### The task
Among the entries below, one line contains "[pvF, pvHit, h]" and another contains "((PySem.List.enumerate s k).filterMap pvF).getLast?". Transcribe those two lines and every line between them, exactly.

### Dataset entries
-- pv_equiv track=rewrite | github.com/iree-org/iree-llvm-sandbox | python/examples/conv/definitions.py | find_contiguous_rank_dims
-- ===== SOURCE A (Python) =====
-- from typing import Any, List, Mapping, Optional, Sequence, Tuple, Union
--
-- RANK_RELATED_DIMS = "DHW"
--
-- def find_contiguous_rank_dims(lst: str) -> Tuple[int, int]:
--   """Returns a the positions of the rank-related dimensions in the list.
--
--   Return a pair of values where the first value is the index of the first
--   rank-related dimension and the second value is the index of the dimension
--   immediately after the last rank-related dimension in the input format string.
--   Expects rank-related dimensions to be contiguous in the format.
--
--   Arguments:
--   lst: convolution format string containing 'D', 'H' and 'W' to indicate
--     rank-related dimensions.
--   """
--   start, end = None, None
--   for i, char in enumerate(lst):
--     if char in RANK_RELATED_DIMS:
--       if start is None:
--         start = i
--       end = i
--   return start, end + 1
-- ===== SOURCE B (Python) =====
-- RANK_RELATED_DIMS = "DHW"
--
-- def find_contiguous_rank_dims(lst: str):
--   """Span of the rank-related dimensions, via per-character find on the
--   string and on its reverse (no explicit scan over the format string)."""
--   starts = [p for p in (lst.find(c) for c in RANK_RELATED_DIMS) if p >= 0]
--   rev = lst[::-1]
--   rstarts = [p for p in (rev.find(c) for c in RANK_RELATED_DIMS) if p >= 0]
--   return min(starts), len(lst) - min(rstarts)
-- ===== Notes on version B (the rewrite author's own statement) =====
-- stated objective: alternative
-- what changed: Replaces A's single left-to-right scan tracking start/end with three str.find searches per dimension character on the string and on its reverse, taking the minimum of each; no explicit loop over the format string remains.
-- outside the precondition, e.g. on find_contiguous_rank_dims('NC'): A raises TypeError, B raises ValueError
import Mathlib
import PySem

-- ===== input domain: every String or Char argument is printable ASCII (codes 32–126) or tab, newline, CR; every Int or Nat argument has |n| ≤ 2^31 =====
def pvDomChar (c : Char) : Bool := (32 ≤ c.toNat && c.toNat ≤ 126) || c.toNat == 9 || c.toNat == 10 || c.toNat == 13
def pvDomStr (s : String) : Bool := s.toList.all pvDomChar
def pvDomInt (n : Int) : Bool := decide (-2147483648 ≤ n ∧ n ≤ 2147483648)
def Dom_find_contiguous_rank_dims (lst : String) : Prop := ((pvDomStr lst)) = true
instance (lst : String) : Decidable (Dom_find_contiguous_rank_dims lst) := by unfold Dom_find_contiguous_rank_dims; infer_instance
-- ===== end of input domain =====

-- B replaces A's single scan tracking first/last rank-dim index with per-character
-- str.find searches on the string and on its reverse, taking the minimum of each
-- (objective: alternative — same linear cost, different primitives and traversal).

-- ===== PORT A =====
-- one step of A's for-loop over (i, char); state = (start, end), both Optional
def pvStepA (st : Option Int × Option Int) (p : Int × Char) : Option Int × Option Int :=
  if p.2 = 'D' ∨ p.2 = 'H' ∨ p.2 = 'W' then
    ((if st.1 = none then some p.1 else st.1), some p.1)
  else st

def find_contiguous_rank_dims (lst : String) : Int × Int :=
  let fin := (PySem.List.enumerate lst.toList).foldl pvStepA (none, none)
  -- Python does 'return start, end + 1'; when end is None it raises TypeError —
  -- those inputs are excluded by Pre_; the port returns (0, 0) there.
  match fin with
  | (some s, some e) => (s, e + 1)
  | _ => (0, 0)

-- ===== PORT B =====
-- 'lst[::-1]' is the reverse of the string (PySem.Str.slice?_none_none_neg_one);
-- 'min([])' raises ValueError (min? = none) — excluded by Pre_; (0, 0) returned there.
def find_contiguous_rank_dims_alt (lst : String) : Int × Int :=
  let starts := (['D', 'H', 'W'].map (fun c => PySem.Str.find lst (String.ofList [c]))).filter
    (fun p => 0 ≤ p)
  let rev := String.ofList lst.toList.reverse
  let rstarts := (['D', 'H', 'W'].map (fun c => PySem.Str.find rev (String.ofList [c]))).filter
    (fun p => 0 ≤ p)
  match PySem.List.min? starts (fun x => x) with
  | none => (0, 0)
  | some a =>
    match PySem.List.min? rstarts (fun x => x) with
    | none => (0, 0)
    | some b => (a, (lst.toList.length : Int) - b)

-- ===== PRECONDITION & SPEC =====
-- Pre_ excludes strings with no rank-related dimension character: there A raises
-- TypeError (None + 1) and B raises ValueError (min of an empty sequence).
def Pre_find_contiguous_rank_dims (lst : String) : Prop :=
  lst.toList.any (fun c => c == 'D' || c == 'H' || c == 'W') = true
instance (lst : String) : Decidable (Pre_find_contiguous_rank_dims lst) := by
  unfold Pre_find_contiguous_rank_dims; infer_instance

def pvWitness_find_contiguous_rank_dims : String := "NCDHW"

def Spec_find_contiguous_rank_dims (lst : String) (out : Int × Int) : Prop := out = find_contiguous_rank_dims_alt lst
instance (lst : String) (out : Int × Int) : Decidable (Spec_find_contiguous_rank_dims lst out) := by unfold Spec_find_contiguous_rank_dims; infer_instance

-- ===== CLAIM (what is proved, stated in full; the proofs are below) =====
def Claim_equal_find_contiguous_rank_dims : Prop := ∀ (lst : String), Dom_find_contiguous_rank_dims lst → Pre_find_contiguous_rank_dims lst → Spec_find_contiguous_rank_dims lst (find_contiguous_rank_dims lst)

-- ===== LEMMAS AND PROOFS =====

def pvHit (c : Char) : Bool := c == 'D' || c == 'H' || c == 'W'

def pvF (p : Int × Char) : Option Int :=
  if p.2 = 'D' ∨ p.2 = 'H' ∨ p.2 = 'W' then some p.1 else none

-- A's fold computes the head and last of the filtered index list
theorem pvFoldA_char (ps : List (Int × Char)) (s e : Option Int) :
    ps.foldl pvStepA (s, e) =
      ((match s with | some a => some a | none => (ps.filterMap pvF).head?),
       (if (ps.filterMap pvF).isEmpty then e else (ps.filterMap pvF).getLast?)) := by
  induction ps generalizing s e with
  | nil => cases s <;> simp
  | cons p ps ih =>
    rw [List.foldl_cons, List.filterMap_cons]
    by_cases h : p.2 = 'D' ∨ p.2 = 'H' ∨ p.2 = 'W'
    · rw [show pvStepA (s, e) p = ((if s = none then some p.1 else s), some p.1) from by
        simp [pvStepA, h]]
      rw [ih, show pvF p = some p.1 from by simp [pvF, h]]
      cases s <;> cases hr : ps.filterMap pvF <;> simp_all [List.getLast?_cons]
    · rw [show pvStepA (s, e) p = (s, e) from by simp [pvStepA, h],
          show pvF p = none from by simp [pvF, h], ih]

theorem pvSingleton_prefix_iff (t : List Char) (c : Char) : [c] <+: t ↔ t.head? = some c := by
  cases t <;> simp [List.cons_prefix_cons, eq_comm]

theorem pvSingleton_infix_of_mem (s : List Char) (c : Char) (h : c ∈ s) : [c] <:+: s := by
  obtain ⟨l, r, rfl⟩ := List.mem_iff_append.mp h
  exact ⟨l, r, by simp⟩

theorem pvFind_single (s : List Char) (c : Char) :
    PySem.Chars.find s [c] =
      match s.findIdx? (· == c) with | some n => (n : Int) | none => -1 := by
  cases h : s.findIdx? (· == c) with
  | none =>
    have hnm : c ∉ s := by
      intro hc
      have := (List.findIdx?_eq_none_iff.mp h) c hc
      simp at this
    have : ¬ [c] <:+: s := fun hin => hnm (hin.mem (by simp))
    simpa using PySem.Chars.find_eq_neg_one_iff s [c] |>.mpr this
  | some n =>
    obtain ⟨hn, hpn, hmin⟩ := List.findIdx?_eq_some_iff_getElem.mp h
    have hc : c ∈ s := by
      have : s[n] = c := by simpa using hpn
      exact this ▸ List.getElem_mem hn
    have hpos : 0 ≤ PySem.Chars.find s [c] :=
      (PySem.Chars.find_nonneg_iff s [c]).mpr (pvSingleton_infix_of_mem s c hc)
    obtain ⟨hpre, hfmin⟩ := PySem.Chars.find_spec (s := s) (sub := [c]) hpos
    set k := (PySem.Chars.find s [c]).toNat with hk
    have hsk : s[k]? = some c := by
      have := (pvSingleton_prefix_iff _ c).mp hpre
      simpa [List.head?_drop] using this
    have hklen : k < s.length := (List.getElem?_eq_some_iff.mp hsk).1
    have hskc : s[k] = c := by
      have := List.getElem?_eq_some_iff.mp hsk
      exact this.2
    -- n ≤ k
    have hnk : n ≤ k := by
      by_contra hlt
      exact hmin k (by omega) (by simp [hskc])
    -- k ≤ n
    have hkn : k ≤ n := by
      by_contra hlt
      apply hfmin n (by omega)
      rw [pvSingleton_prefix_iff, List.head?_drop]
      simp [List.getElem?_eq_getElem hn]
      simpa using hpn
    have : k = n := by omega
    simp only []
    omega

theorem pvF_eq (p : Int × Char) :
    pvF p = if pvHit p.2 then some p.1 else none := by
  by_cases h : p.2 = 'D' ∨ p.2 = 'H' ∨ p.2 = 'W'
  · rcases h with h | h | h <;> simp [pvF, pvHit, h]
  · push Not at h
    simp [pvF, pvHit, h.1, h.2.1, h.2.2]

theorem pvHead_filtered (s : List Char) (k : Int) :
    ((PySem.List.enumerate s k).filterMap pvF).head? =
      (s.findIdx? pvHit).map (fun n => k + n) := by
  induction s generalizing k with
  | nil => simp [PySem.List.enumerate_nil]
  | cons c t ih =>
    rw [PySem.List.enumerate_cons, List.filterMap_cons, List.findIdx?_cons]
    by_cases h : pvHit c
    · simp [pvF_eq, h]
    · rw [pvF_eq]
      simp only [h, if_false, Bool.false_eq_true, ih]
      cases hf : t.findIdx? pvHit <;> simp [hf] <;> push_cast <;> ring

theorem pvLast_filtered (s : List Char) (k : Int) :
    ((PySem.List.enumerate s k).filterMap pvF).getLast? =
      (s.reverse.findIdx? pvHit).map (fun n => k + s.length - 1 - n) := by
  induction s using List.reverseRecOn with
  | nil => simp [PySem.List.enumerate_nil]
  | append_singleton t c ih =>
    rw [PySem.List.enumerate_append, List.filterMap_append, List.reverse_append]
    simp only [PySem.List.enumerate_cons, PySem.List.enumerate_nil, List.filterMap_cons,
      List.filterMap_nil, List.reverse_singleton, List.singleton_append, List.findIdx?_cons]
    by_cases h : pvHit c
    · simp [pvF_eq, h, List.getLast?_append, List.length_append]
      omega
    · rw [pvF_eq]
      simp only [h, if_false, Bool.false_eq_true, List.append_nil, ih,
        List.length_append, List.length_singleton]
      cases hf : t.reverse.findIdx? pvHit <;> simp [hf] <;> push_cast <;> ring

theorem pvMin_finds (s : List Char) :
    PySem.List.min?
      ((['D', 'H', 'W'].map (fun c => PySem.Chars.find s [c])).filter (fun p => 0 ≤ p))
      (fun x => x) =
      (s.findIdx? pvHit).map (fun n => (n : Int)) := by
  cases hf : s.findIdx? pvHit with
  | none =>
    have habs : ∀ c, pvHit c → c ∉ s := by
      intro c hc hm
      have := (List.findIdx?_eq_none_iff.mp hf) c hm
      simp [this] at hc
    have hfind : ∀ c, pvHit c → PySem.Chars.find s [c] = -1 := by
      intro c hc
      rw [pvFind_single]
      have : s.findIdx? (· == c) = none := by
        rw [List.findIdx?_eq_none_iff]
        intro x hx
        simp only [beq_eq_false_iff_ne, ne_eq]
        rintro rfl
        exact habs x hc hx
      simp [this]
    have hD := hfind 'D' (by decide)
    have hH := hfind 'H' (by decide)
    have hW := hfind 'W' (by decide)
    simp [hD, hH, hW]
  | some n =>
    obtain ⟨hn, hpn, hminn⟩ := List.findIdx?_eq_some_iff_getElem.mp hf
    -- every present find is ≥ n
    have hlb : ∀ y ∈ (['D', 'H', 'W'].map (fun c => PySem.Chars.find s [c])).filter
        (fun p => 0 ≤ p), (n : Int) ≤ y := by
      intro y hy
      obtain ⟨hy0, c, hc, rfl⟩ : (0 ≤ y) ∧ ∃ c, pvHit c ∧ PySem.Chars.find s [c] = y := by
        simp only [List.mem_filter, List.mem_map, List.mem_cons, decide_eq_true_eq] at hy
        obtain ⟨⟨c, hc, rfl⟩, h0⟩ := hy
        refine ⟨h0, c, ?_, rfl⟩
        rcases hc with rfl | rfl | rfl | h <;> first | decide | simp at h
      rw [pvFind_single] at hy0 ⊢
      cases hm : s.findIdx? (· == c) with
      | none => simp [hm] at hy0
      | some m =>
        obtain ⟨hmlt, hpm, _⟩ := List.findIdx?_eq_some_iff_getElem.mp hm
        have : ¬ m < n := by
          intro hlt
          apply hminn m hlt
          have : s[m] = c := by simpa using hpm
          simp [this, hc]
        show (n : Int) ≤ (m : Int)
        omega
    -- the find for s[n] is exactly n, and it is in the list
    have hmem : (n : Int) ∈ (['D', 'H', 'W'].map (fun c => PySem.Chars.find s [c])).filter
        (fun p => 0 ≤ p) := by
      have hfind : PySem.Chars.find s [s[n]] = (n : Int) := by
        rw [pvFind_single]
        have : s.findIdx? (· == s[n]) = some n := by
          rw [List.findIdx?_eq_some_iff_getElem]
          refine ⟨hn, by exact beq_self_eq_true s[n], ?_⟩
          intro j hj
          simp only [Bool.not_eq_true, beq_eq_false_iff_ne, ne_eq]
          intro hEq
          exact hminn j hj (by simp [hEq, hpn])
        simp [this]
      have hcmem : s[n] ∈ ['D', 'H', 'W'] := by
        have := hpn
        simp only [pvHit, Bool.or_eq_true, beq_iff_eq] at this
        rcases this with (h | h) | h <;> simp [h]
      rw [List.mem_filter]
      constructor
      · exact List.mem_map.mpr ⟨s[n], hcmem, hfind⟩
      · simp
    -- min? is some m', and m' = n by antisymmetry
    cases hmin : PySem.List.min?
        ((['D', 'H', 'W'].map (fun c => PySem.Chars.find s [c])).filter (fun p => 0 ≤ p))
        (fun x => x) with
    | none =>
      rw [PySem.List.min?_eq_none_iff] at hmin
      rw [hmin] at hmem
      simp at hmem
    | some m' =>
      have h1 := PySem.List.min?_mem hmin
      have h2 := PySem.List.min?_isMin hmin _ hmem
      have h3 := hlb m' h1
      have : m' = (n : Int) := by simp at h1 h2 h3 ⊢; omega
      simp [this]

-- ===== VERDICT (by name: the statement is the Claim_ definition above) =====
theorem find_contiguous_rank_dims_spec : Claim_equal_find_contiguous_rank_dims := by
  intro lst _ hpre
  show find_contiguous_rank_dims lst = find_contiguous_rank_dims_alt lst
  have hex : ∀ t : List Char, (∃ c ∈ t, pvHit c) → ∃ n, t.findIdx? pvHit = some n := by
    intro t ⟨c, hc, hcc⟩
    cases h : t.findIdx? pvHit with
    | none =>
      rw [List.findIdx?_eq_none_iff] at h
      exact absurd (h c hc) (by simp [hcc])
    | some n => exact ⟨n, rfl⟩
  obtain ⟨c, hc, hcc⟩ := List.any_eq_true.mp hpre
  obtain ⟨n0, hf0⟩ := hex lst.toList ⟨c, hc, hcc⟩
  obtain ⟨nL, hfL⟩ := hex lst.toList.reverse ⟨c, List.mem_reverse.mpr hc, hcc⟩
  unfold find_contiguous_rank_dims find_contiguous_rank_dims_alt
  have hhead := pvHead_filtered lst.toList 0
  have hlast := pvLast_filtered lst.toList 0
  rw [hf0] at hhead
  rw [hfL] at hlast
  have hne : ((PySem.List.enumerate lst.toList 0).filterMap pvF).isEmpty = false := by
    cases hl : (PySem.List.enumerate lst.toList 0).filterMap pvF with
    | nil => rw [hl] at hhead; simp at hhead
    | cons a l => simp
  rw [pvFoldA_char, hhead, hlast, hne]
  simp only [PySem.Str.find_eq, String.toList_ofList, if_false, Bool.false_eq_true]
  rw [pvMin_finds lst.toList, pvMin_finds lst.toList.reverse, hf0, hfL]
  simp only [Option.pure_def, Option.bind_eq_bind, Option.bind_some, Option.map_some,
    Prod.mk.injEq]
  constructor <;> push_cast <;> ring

### Output below
  · rcases h with h | h | h <;> simp [pvF, pvHit, h]
  · push Not at h
    simp [pvF, pvHit, h.1, h.2.1, h.2.2]

theorem pvHead_filtered (s : List Char) (k : Int) :
    ((PySem.List.enumerate s k).filterMap pvF).head? =
      (s.findIdx? pvHit).map (fun n => k + n) := by
  induction s generalizing k with
  | nil => simp [PySem.List.enumerate_nil]
  | cons c t ih =>
    rw [PySem.List.enumerate_cons, List.filterMap_cons, List.findIdx?_cons]
    by_cases h : pvHit c
    · simp [pvF_eq, h]
    · rw [pvF_eq]
      simp only [h, if_false, Bool.false_eq_true, ih]
      cases hf : t.findIdx? pvHit <;> simp [hf] <;> push_cast <;> ring

theorem pvLast_filtered (s : List Char) (k : Int) :
    ((PySem.List.enumerate s k).filterMap pvF).getLast? =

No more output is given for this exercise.